-- pv_equiv track=rewrite | github.com/ifnodoraemon/dora-code | src/core/agent_loop.py | determine_phase
-- ===== SOURCE A (Python) =====
-- from enum import Enum
--
-- class AgentPhase(str, Enum):
--     """High-level intent, not a hard workflow state."""
--
--     GATHERING = "gathering"
--     EDITING = "editing"
--     VERIFYING = "verifying"
--     FINISHING = "finishing"
--
-- READ_LIKE_TOOLS = {
--     "read",
--     "search",
--     "semantic_search",
--     "web_search",
--     "browse_page",
--     "take_screenshot",
--     "fetch_url",
--     "db_read_query",
--     "db_list_tables",
--     "db_describe_table",
--     "search_notes",
--     "ask_user",
-- }
--
-- WRITE_LIKE_TOOLS = {
--     "write",
--     "run",
--     "db_write_query",
--     "github_create_issue",
--     "save_note",
-- }
--
-- def determine_phase(
--
--     pending_tool_names: list[str],
--     files_modified: set[str],
--     verification_performed: bool,
--     response_has_tool_calls: bool,
-- ) -> AgentPhase:
--     """Infer the current intent from pending work and recent outcomes."""
--     if any(name in WRITE_LIKE_TOOLS for name in pending_tool_names):
--         if all(name == "run" for name in pending_tool_names):
--             return AgentPhase.VERIFYING
--         return AgentPhase.EDITING
--
--     if pending_tool_names:
--         if all(name in READ_LIKE_TOOLS for name in pending_tool_names):
--             return AgentPhase.GATHERING
--         if any(name == "run" for name in pending_tool_names):
--             return AgentPhase.VERIFYING
--
--     if files_modified and not verification_performed:
--         return AgentPhase.VERIFYING
--
--     if not response_has_tool_calls:
--         return AgentPhase.FINISHING
--
--     return AgentPhase.GATHERING
-- ===== SOURCE B (Python) =====
-- from enum import Enum
--
-- class AgentPhase(str, Enum):
--     GATHERING = "gathering"
--     EDITING = "editing"
--     VERIFYING = "verifying"
--     FINISHING = "finishing"
--
-- READ_LIKE_TOOLS = {
--     "read", "search", "semantic_search", "web_search", "browse_page",
--     "take_screenshot", "fetch_url", "db_read_query", "db_list_tables",
--     "db_describe_table", "search_notes", "ask_user",
-- }
--
-- WRITE_LIKE_TOOLS = {"write", "run", "db_write_query", "github_create_issue", "save_note"}
--
-- def determine_phase(
--     pending_tool_names: list[str],
--     files_modified: set[str],
--     verification_performed: bool,
--     response_has_tool_calls: bool,
-- ) -> AgentPhase:
--     # One pass: count pending names per category, then branch on the counters.
--     n = writes = runs = reads = 0
--     for name in pending_tool_names:
--         n += 1
--         if name in WRITE_LIKE_TOOLS:
--             writes += 1
--         if name == "run":
--             runs += 1
--         if name in READ_LIKE_TOOLS:
--             reads += 1
--
--     if writes > 0:
--         return AgentPhase.VERIFYING if runs == n else AgentPhase.EDITING
--     if n > 0 and reads == n:
--         return AgentPhase.GATHERING
--     # (any 'run' pending implies writes > 0, already handled above)
--     if files_modified and not verification_performed:
--         return AgentPhase.VERIFYING
--     if not response_has_tool_calls:
--         return AgentPhase.FINISHING
--     return AgentPhase.GATHERING
-- ===== Notes on version B (the rewrite author's own statement) =====
-- stated objective: alternative
-- what changed: B replaces A's four separate any/all scans over pending_tool_names with one counting pass (length, write-like, run, read-like counters) and then branches on the counters only, dropping A's dead 'any run' branch (a pending 'run' always hits the write-like branch first).
import Mathlib
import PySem

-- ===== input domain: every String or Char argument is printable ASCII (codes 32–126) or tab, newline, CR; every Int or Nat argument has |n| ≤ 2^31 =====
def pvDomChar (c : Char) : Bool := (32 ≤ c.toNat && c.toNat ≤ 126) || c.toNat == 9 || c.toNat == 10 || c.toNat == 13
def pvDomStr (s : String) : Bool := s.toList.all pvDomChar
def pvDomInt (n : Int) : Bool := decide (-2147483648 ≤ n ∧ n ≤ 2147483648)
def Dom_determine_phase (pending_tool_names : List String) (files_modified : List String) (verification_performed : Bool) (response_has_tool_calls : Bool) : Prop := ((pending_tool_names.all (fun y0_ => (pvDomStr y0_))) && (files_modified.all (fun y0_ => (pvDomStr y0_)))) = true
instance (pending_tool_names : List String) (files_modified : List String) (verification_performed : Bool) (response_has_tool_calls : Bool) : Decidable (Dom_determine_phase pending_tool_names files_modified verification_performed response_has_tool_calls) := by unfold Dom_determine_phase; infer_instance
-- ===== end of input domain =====

-- B replaces A's four separate any/all scans of pending_tool_names with one counting pass plus scalar branching (and drops A's unreachable "any run" branch); objective: alternative decomposition, same O(n) cost.


-- ===== PORT A =====
def READ_LIKE_TOOLS : List String :=
  ["read", "search", "semantic_search", "web_search", "browse_page",
   "take_screenshot", "fetch_url", "db_read_query", "db_list_tables",
   "db_describe_table", "search_notes", "ask_user"]

def WRITE_LIKE_TOOLS : List String :=
  ["write", "run", "db_write_query", "github_create_issue", "save_note"]

def determine_phase (pending_tool_names : List String) (files_modified : List String) (verification_performed : Bool) (response_has_tool_calls : Bool) : String :=
  if pending_tool_names.any (fun name => WRITE_LIKE_TOOLS.contains name) then
    (if pending_tool_names.all (fun name => name == "run") then "verifying" else "editing")
  else if !pending_tool_names.isEmpty && pending_tool_names.all (fun name => READ_LIKE_TOOLS.contains name) then
    "gathering"
  else if !pending_tool_names.isEmpty && pending_tool_names.any (fun name => name == "run") then
    "verifying"
  else if !files_modified.isEmpty && !verification_performed then
    "verifying"
  else if !response_has_tool_calls then
    "finishing"
  else
    "gathering"

-- ===== PORT B =====
def determine_phase_alt (pending_tool_names : List String) (files_modified : List String) (verification_performed : Bool) (response_has_tool_calls : Bool) : String :=
  -- one counting pass over pending_tool_names, then branch on the counters
  let st : Nat × Nat × Nat × Nat :=
    pending_tool_names.foldl
      (fun acc name =>
        (acc.1 + 1,
         acc.2.1 + (if WRITE_LIKE_TOOLS.contains name then 1 else 0),
         acc.2.2.1 + (if name == "run" then 1 else 0),
         acc.2.2.2 + (if READ_LIKE_TOOLS.contains name then 1 else 0)))
      (0, 0, 0, 0)
  let n := st.1
  let writes := st.2.1
  let runs := st.2.2.1
  let reads := st.2.2.2
  if writes > 0 then
    (if runs == n then "verifying" else "editing")
  else if n > 0 && reads == n then
    "gathering"
  else if !files_modified.isEmpty && !verification_performed then
    "verifying"
  else if !response_has_tool_calls then
    "finishing"
  else
    "gathering"

-- ===== PRECONDITION & SPEC =====
def Spec_determine_phase (pending_tool_names : List String) (files_modified : List String) (verification_performed : Bool) (response_has_tool_calls : Bool) (out : String) : Prop := out = determine_phase_alt pending_tool_names files_modified verification_performed response_has_tool_calls
instance (pending_tool_names : List String) (files_modified : List String) (verification_performed : Bool) (response_has_tool_calls : Bool) (out : String) : Decidable (Spec_determine_phase pending_tool_names files_modified verification_performed response_has_tool_calls out) := by unfold Spec_determine_phase; infer_instance

-- ===== CLAIM (what is proved, stated in full; the proofs are below) =====
def Claim_equal_determine_phase : Prop := ∀ (pending_tool_names : List String) (files_modified : List String) (verification_performed : Bool) (response_has_tool_calls : Bool), Dom_determine_phase pending_tool_names files_modified verification_performed response_has_tool_calls → Spec_determine_phase pending_tool_names files_modified verification_performed response_has_tool_calls (determine_phase pending_tool_names files_modified verification_performed response_has_tool_calls)

-- ===== LEMMAS AND PROOFS =====

-- ===== VERDICT (by name: the statement is the Claim_ definition above) =====
-- counters lemma: the fold computes (length, countP write-like, countP run, countP read-like)
theorem dp_fold_counts (p : List String) (a b c d : Nat) :
    p.foldl
      (fun (acc : Nat × Nat × Nat × Nat) name =>
        (acc.1 + 1,
         acc.2.1 + (if WRITE_LIKE_TOOLS.contains name then 1 else 0),
         acc.2.2.1 + (if name == "run" then 1 else 0),
         acc.2.2.2 + (if READ_LIKE_TOOLS.contains name then 1 else 0)))
      (a, b, c, d)
    = (a + p.length,
       b + p.countP (fun name => WRITE_LIKE_TOOLS.contains name),
       c + p.countP (fun name => name == "run"),
       d + p.countP (fun name => READ_LIKE_TOOLS.contains name)) := by
  induction p generalizing a b c d with
  | nil => simp
  | cons x xs ih =>
    simp only [List.foldl_cons, List.length_cons, List.countP_cons, ih]
    split_ifs <;> simp <;> omega

theorem dp_any_iff (p : List String) (q : String → Bool) :
    p.any q = true ↔ 0 < p.countP q := by
  rw [List.any_eq_true, List.countP_pos_iff]

theorem dp_all_iff (p : List String) (q : String → Bool) :
    p.all q = true ↔ p.countP q = p.length := by
  rw [List.all_eq_true, List.countP_eq_length]

-- a pending "run" is write-like
theorem dp_run_write (p : List String) (h : p.any (fun name => name == "run") = true) :
    p.any (fun name => WRITE_LIKE_TOOLS.contains name) = true := by
  rw [List.any_eq_true] at h ⊢
  obtain ⟨x, hx, he⟩ := h
  exact ⟨x, hx, by simp_all [WRITE_LIKE_TOOLS]⟩

theorem determine_phase_spec : Claim_equal_determine_phase := by
  intro p f v r _
  unfold Spec_determine_phase determine_phase determine_phase_alt
  simp only [dp_fold_counts, Nat.zero_add]
  by_cases hw : p.any (fun name => WRITE_LIKE_TOOLS.contains name) = true
  · have hw' : 0 < p.countP (fun name => WRITE_LIKE_TOOLS.contains name) :=
      (dp_any_iff _ _).mp hw
    simp only [hw, if_pos, hw']
    by_cases hr : p.all (fun name => name == "run") = true
    · have := (dp_all_iff p (fun name => name == "run")).mp hr
      simp [hw, hw', hr, this]
    · have : ¬ p.countP (fun name => name == "run") = p.length := fun h =>
        hr ((dp_all_iff _ _).mpr h)
      simp [hw, hw', hr, this]
  · have hw' : ¬ 0 < p.countP (fun name => WRITE_LIKE_TOOLS.contains name) := fun h =>
      hw ((dp_any_iff _ _).mpr h)
    have hrun : p.any (fun name => name == "run") = false := by
      by_contra h
      exact hw (dp_run_write p (by simpa using h))
    by_cases hne : p.isEmpty
    · have hp : p = [] := List.isEmpty_iff.mp hne
      subst hp; simp
    · by_cases hall : p.all (fun name => READ_LIKE_TOOLS.contains name) = true
      · have := (dp_all_iff p (fun name => READ_LIKE_TOOLS.contains name)).mp hall
        have hlen : 0 < p.length := by
          cases p with
          | nil => simp at hne
          | cons _ _ => simp
        simp [hw, hw', hne, hall, hrun, this, hlen]
      · have : ¬ p.countP (fun name => READ_LIKE_TOOLS.contains name) = p.length := fun h =>
          hall ((dp_all_iff _ _).mpr h)
        have hall' : ¬ ∀ x ∈ p, x ∈ READ_LIKE_TOOLS := by simpa using hall
        simp [hw, hne, hall', hrun, this]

:: ASSIGNED TASK ::
Show every line of the listing that includes the word "exact".

:: RESPONSE ::
  exact ⟨x, hx, by simp_all [WRITE_LIKE_TOOLS]⟩
      exact hw (dp_run_write p (by simpa using h))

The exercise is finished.